One mole of a non-ideal gas undergoes a change of state `( 2.0 atm, 3.0L, 95 K) rarr (4.0 atm, 5.0L, 245 K)` with a change in internal energy , `Delta U= 30.0 L. atm`. Calculate change in enthalpy of the process in `L. atm`.
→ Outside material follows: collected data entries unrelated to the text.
-- pv_equiv track=rewrite | github.com/LevRoz630/crypto-backtester | backtest/position_managers/v1_ls_pm.py | _prioritize_close_orders
-- ===== SOURCE A (Python) =====
-- from typing import Any
--
-- def _prioritize_close_orders(orders: list[dict[str, Any]]) -> list[dict[str, Any]]:
--     by_symbol = {}
--     for o in orders:
--         sym = o.get("symbol")
--         if not sym:
--             continue
--         if o.get("side") == "CLOSE" or sym not in by_symbol or by_symbol[sym].get("side") != "CLOSE":
--             by_symbol[sym] = o
--     return list(by_symbol.values())
-- ===== SOURCE B (Python) =====
-- from typing import Any
--
-- def _prioritize_close_orders(orders: list[dict[str, Any]]) -> list[dict[str, Any]]:
--     # group-by symbol (first-appearance order), then per-group pick last CLOSE else last
--     groups: dict[str, list] = {}
--     for o in orders:
--         sym = o.get("symbol")
--         if not sym:
--             continue
--         groups.setdefault(sym, []).append(o)
--     result = []
--     for group in groups.values():
--         chosen = None
--         for o in reversed(group):
--             if o.get("side") == "CLOSE":
--                 chosen = o
--                 break
--         result.append(chosen if chosen is not None else group[-1])
--     return result
-- ===== Notes on version B (the rewrite author's own statement) =====
-- stated objective: alternative
-- what changed: A streams orders through one dict with a priority-guarded overwrite; B groups orders by symbol in a first pass and then reduces each group in a second pass (last CLOSE order, else last order).
import Mathlib
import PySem

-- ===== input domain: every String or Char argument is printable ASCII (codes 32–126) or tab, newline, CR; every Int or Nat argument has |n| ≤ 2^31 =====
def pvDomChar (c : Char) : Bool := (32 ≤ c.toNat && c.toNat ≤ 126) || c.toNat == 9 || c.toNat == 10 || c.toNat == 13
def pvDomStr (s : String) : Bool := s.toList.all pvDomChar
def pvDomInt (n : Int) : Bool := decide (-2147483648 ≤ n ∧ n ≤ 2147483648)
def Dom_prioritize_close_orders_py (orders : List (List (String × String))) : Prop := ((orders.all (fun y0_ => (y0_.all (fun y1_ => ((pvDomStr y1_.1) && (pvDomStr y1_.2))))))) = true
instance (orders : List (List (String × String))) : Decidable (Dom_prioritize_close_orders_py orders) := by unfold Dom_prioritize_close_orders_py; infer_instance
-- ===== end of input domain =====

-- ===== PORT A =====
-- B differs from A by decomposition: A streams a priority-guarded dict update; B groups by symbol, then reduces each group (last CLOSE, else last). Return values proved equal.
-- o.get(k) on the order dict (first-match association-list lookup)
def pvGet (o : List (String × String)) (k : String) : Option String :=
  (PySem.Dict.mk o).get? k

-- sym = o.get("symbol"); 'if not sym: continue' (missing or empty string is falsy)
def pvSym (o : List (String × String)) : Option String :=
  match pvGet o "symbol" with
  | none => none
  | some s => if s = "" then none else some s

-- o.get("side") == "CLOSE"
def pvIsClose (o : List (String × String)) : Bool :=
  pvGet o "side" == some "CLOSE"

-- one iteration of A's loop body
def pvStepA (d : PySem.Dict String (List (String × String))) (o : List (String × String)) :
    PySem.Dict String (List (String × String)) :=
  match pvSym o with
  | none => d
  | some sym =>
      if pvIsClose o || !(d.contains sym) || !(pvIsClose (d.getD sym [])) then d.insert sym o else d

def prioritize_close_orders_py (orders : List (List (String × String))) : List (List (String × String)) :=
  (orders.foldl pvStepA PySem.Dict.empty).values

-- ===== PORT B =====
-- one iteration of B's grouping loop: groups.setdefault(sym, []).append(o)
def pvStepB (g : PySem.Dict String (List (List (String × String)))) (o : List (String × String)) :
    PySem.Dict String (List (List (String × String))) :=
  match pvSym o with
  | none => g
  | some sym => g.modify sym [] (fun l => l ++ [o])

-- B's per-group reduction: last CLOSE order in the group, else the last order
def pvSelect (grp : List (List (String × String))) : List (String × String) :=
  match grp.reverse.find? pvIsClose with
  | some o => o
  | none => grp.reverse.headD []

def prioritize_close_orders_py_alt (orders : List (List (String × String))) : List (List (String × String)) :=
  ((orders.foldl pvStepB PySem.Dict.empty).values).map pvSelect

-- ===== PRECONDITION & SPEC =====
def Spec_prioritize_close_orders_py (orders : List (List (String × String))) (out : List (List (String × String))) : Prop := out = prioritize_close_orders_py_alt orders
instance (orders : List (List (String × String))) (out : List (List (String × String))) : Decidable (Spec_prioritize_close_orders_py orders out) := by unfold Spec_prioritize_close_orders_py; infer_instance

-- ===== CLAIM (what is proved, stated in full; the proofs are below) =====
def Claim_equal_prioritize_close_orders_py : Prop := ∀ (orders : List (List (String × String))), Dom_prioritize_close_orders_py orders → Spec_prioritize_close_orders_py orders (prioritize_close_orders_py orders)

-- ===== LEMMAS AND PROOFS =====

-- selecting from a fresh singleton group gives that order
lemma pvSelect_singleton (o : List (String × String)) : pvSelect [o] = o := by
  by_cases h : pvIsClose o <;> simp [pvSelect, List.find?, h]

-- an empty group is not CLOSE (pvIsClose [] = false)
lemma pvIsClose_nil : pvIsClose [] = false := by decide

-- appending an order to a group: the selection is o exactly when A's guard fires
lemma pvSelect_append (grp : List (List (String × String))) (o : List (String × String)) :
    pvSelect (grp ++ [o]) =
      if pvIsClose o || !(pvIsClose (pvSelect grp)) then o else pvSelect grp := by
  by_cases h : pvIsClose o
  · simp [pvSelect, h]
  · simp only [Bool.not_eq_true] at h
    cases hf : grp.reverse.find? pvIsClose with
    | some c =>
        have hc : pvIsClose c := List.find?_some hf
        simp [pvSelect, h, hf, hc]
    | none =>
        have hni : pvIsClose (grp.getLast?.getD []) = false := by
          cases hg : grp.getLast? with
          | none => simpa using pvIsClose_nil
          | some a =>
              have ha : a ∈ grp.reverse := List.mem_reverse.mpr (List.mem_of_getLast? hg)
              simpa using List.find?_eq_none.mp hf a ha
        simp [pvSelect, h, hf, hni]

-- the main loop invariant: A's dict items are the pointwise selection of B's group dict items
lemma pv_main (orders : List (List (String × String)))
    (d : PySem.Dict String (List (String × String)))
    (g : PySem.Dict String (List (List (String × String))))
    (hnd : g.keys.Nodup)
    (hinv : d.items = g.items.map (fun p => (p.1, pvSelect p.2))) :
    (orders.foldl pvStepA d).items
      = (orders.foldl pvStepB g).items.map (fun p => (p.1, pvSelect p.2)) := by
  induction orders generalizing d g with
  | nil => simpa using hinv
  | cons o rest ih =>
      simp only [List.foldl_cons]
      cases hs : pvSym o with
      | none =>
          have hA : pvStepA d o = d := by simp [pvStepA, hs]
          have hB : pvStepB g o = g := by simp [pvStepB, hs]
          rw [hA, hB]; exact ih _ _ hnd hinv
      | some sym =>
          have hkeys : d.keys = g.keys := by
            simp only [PySem.Dict.keys, hinv, List.map_map]; rfl
          have hdnd : d.keys.Nodup := hkeys ▸ hnd
          have hcont : d.contains sym = g.contains sym := by
            rw [PySem.Dict.contains_eq_decide_mem_keys, PySem.Dict.contains_eq_decide_mem_keys, hkeys]
          by_cases hc : g.contains sym = true
          · -- sym already has a group
            have hsome : (g.get? sym).isSome := by
              rw [← PySem.Dict.contains_eq_isSome_get?]; exact hc
            obtain ⟨grp, hgrp⟩ := Option.isSome_iff_exists.mp hsome
            have hmem : (sym, grp) ∈ g.items := PySem.Dict.mem_items_of_get?_eq_some g hgrp
            have hgetD : g.getD sym [] = grp := PySem.Dict.getD_of_get?_eq_some g [] hgrp
            have hdget : d.getD sym [] = pvSelect grp := by
              apply PySem.Dict.getD_of_mem_items d ?_ hdnd
              rw [hinv]; exact List.mem_map_of_mem hmem
            have hB : pvStepB g o = g.insert sym (grp ++ [o]) := by
              simp [pvStepB, hs, PySem.Dict.modify, hgetD]
            have hdc : d.contains sym = true := hcont.trans hc
            apply ih _ _ (by rw [hB]; exact PySem.Dict.nodup_keys_insert g sym (grp ++ [o]) hnd)
            rw [hB, PySem.Dict.items_insert_of_contains g _ hc]
            simp only [pvStepA, hs, hdc, hdget, Bool.not_true, Bool.or_false]
            by_cases hcond : (pvIsClose o || !(pvIsClose (pvSelect grp))) = true
            · rw [if_pos hcond, PySem.Dict.items_insert_of_contains d _ hdc, hinv,
                List.map_map, List.map_map]
              apply List.map_congr_left
              intro p _
              by_cases hp : p.1 = sym <;>
                simp [Function.comp, hp, pvSelect_append, hcond]
            · rw [if_neg hcond, hinv, List.map_map]
              apply List.map_congr_left
              intro p hp
              by_cases hpk : p.1 = sym
              · have : g.get? p.1 = some p.2 := PySem.Dict.get?_of_mem_items g hp hnd
                have hp2 : p.2 = grp := by
                  rw [hpk] at this; rw [hgrp] at this; exact (Option.some_inj.mp this).symm
                simp only [Bool.not_eq_true] at hcond
                simp [Function.comp, hpk, hp2, pvSelect_append, hcond]
              · simp [Function.comp, hpk]
          · -- sym is new
            have hcf : g.contains sym = false := by simpa using hc
            have hdcf : d.contains sym = false := hcont.trans hcf
            have hB : pvStepB g o = g.insert sym [o] := by
              simp [pvStepB, hs, PySem.Dict.modify, PySem.Dict.getD_of_not_contains g [] hcf]
            apply ih _ _ (by rw [hB]; exact PySem.Dict.nodup_keys_insert g sym [o] hnd)
            rw [hB, PySem.Dict.items_insert_of_not_contains g _ hcf]
            simp only [pvStepA, hs, hdcf, Bool.not_false, Bool.or_true, Bool.true_or, if_pos]
            rw [PySem.Dict.items_insert_of_not_contains d _ hdcf, hinv]
            simp [pvSelect_singleton]

-- ===== VERDICT (by name: the statement is the Claim_ definition above) =====
theorem prioritize_close_orders_py_spec : Claim_equal_prioritize_close_orders_py := by
  intro orders _
  unfold Spec_prioritize_close_orders_py prioritize_close_orders_py prioritize_close_orders_py_alt
  have h := pv_main orders PySem.Dict.empty PySem.Dict.empty (by decide) (by rfl)
  simp only [PySem.Dict.values, h, List.map_map]
  rfl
To calculate the change in enthalpy (ΔH) for the process, we can use the following formula: \[ \Delta H = \Delta U + nR\Delta T \] Where: - ΔH is the change in enthalpy - ΔU is the change in internal energy - n is the number of moles of gas - R is the universal gas constant - ΔT is the change in temperature ### Step-by-Step Solution: 1. **Identify the given values**: - Change in internal energy (ΔU) = 30.0 L·atm - Number of moles (n) = 1 mole (since it is given that we have one mole of gas) - Initial temperature (T1) = 95 K - Final temperature (T2) = 245 K - Universal gas constant (R) = 0.0821 L·atm/(K·mol) 2. **Calculate the change in temperature (ΔT)**: \[ \Delta T = T2 - T1 = 245 \, K - 95 \, K = 150 \, K \] 3. **Substitute the values into the enthalpy change formula**: \[ \Delta H = \Delta U + nR\Delta T \] \[ \Delta H = 30.0 \, L·atm + (1 \, mol)(0.0821 \, L·atm/(K·mol))(150 \, K) \] 4. **Calculate nRΔT**: \[ nR\Delta T = 1 \cdot 0.0821 \cdot 150 = 12.315 \, L·atm \] 5. **Add ΔU and nRΔT to find ΔH**: \[ \Delta H = 30.0 \, L·atm + 12.315 \, L·atm = 42.315 \, L·atm \] 6. **Round the final answer**: \[ \Delta H \approx 42.3 \, L·atm \] ### Final Answer: The change in enthalpy (ΔH) of the process is approximately **42.3 L·atm**.